WHAT YOU WILL DO: Find the line in the entries below that contains "def pvDomInt (n". Repeat it exactly, and every line after it through the line that contains "excluded by Pre_".

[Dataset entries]
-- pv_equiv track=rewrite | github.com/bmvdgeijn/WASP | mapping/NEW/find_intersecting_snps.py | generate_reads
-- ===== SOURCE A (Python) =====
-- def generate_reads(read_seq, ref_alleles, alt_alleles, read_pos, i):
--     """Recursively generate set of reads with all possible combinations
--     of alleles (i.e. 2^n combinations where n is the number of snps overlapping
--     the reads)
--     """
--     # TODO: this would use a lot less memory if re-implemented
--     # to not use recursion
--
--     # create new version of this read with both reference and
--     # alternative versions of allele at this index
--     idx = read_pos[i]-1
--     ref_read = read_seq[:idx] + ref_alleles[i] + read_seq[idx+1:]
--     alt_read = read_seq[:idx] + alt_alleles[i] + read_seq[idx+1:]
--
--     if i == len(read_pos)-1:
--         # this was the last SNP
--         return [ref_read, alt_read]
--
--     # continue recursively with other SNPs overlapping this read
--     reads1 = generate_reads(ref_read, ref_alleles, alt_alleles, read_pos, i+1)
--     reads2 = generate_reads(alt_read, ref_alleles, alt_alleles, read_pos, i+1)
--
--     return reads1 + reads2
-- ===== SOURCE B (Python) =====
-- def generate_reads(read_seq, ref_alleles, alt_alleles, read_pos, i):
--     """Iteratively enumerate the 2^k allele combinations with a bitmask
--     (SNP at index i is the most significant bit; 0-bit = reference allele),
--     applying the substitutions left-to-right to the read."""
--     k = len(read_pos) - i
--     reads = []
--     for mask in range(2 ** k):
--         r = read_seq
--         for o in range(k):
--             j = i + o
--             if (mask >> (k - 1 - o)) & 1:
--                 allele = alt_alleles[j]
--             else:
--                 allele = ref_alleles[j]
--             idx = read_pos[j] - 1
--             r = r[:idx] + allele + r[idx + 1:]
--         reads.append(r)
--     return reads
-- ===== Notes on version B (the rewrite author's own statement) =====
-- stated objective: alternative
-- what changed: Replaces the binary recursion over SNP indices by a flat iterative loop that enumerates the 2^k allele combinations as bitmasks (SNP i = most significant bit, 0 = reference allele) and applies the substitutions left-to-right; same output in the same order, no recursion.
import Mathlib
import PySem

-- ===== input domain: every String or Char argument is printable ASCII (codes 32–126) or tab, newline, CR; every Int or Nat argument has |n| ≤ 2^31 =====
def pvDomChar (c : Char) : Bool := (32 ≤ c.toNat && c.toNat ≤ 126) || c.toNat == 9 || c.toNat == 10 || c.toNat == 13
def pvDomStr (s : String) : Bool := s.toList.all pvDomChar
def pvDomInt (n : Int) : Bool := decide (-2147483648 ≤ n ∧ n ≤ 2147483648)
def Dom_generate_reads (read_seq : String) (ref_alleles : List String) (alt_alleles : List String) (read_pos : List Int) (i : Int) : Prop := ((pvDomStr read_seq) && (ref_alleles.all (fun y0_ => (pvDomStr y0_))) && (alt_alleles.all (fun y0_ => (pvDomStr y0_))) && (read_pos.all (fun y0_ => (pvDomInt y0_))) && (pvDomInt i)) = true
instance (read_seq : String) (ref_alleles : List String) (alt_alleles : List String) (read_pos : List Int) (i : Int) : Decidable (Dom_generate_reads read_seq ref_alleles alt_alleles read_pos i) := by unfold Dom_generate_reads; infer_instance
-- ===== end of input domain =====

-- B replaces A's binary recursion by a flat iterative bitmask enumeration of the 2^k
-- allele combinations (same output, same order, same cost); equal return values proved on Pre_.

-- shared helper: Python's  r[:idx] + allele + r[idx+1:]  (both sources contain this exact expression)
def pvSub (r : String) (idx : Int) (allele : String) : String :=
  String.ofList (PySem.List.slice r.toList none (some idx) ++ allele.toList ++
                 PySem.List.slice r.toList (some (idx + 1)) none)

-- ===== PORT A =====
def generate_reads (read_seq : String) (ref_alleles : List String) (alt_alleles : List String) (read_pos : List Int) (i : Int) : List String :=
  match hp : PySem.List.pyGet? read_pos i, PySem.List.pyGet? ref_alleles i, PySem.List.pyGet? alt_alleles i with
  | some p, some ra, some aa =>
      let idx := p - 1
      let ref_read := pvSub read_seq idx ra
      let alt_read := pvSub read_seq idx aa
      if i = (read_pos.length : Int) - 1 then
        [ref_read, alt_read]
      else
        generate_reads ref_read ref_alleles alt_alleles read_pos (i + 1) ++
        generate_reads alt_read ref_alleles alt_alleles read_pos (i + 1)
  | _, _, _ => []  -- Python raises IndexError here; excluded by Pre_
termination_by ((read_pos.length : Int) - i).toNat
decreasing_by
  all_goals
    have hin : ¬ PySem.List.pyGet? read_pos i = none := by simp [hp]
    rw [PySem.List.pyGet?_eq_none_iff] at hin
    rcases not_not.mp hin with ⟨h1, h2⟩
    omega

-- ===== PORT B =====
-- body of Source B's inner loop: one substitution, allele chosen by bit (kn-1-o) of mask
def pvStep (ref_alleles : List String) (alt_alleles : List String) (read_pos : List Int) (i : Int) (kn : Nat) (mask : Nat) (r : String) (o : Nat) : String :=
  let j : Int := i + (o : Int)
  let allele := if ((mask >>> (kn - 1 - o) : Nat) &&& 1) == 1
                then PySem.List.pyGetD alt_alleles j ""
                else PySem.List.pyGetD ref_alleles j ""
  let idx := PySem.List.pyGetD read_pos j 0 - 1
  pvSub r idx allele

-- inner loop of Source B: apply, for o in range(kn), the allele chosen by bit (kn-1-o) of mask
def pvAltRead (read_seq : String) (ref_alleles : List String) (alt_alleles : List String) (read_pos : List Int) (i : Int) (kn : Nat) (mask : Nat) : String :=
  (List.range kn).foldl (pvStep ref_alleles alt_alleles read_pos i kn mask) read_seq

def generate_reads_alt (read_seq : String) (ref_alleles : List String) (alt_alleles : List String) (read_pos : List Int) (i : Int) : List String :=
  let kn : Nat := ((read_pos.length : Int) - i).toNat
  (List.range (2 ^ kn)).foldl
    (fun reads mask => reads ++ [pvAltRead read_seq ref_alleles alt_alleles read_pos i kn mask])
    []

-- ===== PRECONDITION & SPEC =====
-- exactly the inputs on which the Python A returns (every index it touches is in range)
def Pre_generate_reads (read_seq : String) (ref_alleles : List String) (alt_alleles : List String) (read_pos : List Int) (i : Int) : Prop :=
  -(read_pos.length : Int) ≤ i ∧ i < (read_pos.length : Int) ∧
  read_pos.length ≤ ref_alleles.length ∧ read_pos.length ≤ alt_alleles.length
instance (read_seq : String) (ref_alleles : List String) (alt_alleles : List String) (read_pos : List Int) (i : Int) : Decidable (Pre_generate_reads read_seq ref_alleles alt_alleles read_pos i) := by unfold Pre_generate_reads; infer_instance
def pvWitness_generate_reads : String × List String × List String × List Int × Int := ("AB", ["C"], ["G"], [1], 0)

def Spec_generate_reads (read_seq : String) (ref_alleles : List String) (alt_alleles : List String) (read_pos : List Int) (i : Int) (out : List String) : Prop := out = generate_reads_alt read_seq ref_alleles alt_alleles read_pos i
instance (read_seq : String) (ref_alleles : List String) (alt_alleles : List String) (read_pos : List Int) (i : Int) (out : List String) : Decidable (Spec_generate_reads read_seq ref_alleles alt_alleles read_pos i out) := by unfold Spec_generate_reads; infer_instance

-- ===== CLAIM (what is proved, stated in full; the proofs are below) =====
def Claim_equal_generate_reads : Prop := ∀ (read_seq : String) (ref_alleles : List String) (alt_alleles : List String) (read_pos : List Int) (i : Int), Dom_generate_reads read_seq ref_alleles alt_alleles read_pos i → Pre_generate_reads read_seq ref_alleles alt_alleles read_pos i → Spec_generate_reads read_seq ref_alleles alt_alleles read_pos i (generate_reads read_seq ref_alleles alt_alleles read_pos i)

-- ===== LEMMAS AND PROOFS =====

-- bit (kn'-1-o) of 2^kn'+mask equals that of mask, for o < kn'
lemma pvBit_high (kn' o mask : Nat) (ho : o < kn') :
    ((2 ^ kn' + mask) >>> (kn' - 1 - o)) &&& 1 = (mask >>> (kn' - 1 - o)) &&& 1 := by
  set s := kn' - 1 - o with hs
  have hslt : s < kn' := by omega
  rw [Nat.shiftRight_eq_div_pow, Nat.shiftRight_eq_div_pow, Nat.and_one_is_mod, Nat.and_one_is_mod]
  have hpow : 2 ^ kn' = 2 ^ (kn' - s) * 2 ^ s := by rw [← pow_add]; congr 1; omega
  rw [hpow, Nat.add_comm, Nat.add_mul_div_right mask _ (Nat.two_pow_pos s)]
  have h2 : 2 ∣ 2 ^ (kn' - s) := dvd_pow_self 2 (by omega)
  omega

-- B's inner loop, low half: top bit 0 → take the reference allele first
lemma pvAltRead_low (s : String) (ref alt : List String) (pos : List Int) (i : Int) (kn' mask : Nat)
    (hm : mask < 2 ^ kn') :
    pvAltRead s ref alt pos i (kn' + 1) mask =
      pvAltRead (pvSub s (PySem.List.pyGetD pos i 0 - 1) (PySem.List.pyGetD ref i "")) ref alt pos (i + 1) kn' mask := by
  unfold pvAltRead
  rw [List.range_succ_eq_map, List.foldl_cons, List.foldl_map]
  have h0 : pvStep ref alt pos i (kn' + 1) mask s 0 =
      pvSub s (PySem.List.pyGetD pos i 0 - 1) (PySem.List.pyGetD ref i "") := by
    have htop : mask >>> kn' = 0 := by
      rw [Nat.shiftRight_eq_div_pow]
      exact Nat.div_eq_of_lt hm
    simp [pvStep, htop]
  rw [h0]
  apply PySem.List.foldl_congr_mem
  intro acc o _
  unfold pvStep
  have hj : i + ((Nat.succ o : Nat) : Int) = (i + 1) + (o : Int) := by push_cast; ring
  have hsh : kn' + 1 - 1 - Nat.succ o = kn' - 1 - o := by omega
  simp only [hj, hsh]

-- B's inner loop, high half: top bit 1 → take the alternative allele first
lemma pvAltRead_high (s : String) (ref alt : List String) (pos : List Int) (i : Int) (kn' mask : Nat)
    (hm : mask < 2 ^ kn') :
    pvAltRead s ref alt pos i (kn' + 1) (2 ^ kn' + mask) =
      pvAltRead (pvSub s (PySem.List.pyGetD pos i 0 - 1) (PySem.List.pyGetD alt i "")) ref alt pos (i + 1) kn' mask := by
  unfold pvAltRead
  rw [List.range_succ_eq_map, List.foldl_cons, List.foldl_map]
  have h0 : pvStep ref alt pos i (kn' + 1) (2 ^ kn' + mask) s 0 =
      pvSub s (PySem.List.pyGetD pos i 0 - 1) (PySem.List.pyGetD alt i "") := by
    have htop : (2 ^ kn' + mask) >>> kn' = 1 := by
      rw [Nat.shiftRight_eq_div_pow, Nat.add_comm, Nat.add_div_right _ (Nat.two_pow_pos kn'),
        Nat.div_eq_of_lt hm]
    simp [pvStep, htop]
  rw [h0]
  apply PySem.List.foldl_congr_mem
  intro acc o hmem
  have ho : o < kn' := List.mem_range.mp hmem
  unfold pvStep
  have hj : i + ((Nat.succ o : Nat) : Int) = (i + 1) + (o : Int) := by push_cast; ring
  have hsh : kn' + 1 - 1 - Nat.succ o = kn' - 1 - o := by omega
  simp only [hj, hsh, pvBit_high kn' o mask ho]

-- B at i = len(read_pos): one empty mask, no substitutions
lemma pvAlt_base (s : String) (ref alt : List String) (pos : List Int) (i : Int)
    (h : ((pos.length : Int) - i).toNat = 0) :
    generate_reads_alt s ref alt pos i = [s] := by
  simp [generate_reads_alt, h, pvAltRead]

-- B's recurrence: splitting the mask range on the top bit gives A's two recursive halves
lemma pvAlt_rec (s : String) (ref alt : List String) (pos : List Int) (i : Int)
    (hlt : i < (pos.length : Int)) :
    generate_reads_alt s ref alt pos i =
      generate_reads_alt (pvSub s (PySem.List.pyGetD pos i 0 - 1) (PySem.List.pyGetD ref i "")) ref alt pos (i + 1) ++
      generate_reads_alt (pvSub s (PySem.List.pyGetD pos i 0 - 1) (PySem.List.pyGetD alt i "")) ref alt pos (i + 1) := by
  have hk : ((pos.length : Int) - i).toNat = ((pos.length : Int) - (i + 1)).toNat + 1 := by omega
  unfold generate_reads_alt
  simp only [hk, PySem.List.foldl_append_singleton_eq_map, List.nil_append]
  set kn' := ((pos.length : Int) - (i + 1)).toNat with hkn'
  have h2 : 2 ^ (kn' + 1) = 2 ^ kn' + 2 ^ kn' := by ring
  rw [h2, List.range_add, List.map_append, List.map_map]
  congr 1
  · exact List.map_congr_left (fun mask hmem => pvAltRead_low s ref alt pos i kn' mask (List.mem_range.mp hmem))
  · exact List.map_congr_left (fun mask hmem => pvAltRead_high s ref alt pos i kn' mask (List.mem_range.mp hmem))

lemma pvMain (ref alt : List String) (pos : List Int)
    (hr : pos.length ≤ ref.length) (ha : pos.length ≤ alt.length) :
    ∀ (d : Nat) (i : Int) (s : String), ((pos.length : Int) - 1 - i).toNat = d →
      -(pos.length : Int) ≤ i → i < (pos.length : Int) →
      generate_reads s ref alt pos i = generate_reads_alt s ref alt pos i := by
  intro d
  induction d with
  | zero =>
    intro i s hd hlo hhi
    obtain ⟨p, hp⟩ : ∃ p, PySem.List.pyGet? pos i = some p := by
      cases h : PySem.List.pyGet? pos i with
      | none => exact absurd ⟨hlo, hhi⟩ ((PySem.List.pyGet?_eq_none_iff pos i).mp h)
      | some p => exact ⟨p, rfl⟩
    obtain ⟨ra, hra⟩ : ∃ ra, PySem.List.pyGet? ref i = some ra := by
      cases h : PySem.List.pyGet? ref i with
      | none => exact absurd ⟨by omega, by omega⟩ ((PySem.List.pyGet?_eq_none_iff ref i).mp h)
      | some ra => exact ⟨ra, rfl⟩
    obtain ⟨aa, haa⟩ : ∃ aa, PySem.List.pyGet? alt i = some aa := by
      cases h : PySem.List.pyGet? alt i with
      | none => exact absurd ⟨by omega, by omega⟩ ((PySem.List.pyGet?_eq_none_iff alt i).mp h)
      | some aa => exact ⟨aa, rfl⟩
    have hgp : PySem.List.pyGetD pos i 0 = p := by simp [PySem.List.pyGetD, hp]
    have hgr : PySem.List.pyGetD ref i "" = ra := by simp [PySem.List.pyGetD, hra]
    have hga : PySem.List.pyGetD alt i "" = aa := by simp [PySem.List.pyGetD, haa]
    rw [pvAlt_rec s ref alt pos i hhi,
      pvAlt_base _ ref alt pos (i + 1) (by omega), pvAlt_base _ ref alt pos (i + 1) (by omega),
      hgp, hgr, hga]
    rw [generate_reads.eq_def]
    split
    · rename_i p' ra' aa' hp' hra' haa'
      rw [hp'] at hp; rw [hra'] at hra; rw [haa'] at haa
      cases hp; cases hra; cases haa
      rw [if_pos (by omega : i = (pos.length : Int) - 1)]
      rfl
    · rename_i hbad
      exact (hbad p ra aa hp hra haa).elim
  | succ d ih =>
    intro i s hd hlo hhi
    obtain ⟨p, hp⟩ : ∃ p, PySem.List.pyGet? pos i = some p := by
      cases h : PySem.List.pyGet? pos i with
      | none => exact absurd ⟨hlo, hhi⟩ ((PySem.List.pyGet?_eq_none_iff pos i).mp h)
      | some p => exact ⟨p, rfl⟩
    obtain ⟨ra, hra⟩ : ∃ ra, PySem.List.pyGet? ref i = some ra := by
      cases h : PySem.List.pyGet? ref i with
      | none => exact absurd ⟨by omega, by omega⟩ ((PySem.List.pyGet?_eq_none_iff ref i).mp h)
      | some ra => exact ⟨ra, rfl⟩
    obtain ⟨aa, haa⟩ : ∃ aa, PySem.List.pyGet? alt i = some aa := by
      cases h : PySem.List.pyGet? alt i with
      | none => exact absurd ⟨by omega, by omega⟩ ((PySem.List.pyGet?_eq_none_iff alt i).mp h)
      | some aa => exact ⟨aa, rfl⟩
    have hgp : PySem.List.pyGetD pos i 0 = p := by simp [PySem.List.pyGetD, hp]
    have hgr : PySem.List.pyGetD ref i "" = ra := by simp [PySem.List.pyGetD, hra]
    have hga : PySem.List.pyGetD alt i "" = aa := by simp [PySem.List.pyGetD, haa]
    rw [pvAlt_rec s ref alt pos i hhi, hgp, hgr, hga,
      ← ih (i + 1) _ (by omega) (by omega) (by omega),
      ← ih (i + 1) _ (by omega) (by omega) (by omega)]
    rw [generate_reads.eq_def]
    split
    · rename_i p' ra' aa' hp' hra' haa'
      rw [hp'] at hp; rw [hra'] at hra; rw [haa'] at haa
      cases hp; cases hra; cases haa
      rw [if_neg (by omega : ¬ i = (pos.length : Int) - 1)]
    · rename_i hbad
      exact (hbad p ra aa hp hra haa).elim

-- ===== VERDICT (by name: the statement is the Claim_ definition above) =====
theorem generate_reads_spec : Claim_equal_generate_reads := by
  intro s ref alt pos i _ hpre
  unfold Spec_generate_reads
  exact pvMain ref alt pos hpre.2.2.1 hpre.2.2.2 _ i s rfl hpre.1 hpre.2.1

SOLUTION FOR THIS EXERCISE:
def pvDomInt (n : Int) : Bool := decide (-2147483648 ≤ n ∧ n ≤ 2147483648)
def Dom_generate_reads (read_seq : String) (ref_alleles : List String) (alt_alleles : List String) (read_pos : List Int) (i : Int) : Prop := ((pvDomStr read_seq) && (ref_alleles.all (fun y0_ => (pvDomStr y0_))) && (alt_alleles.all (fun y0_ => (pvDomStr y0_))) && (read_pos.all (fun y0_ => (pvDomInt y0_))) && (pvDomInt i)) = true
instance (read_seq : String) (ref_alleles : List String) (alt_alleles : List String) (read_pos : List Int) (i : Int) : Decidable (Dom_generate_reads read_seq ref_alleles alt_alleles read_pos i) := by unfold Dom_generate_reads; infer_instance
-- ===== end of input domain =====

-- B replaces A's binary recursion by a flat iterative bitmask enumeration of the 2^k
-- allele combinations (same output, same order, same cost); equal return values proved on Pre_.

-- shared helper: Python's  r[:idx] + allele + r[idx+1:]  (both sources contain this exact expression)
def pvSub (r : String) (idx : Int) (allele : String) : String :=
  String.ofList (PySem.List.slice r.toList none (some idx) ++ allele.toList ++
                 PySem.List.slice r.toList (some (idx + 1)) none)

-- ===== PORT A =====
def generate_reads (read_seq : String) (ref_alleles : List String) (alt_alleles : List String) (read_pos : List Int) (i : Int) : List String :=
  match hp : PySem.List.pyGet? read_pos i, PySem.List.pyGet? ref_alleles i, PySem.List.pyGet? alt_alleles i with
  | some p, some ra, some aa =>
      let idx := p - 1
      let ref_read := pvSub read_seq idx ra
      let alt_read := pvSub read_seq idx aa
      if i = (read_pos.length : Int) - 1 then
        [ref_read, alt_read]
      else
        generate_reads ref_read ref_alleles alt_alleles read_pos (i + 1) ++
        generate_reads alt_read ref_alleles alt_alleles read_pos (i + 1)
  | _, _, _ => []  -- Python raises IndexError here; excluded by Pre_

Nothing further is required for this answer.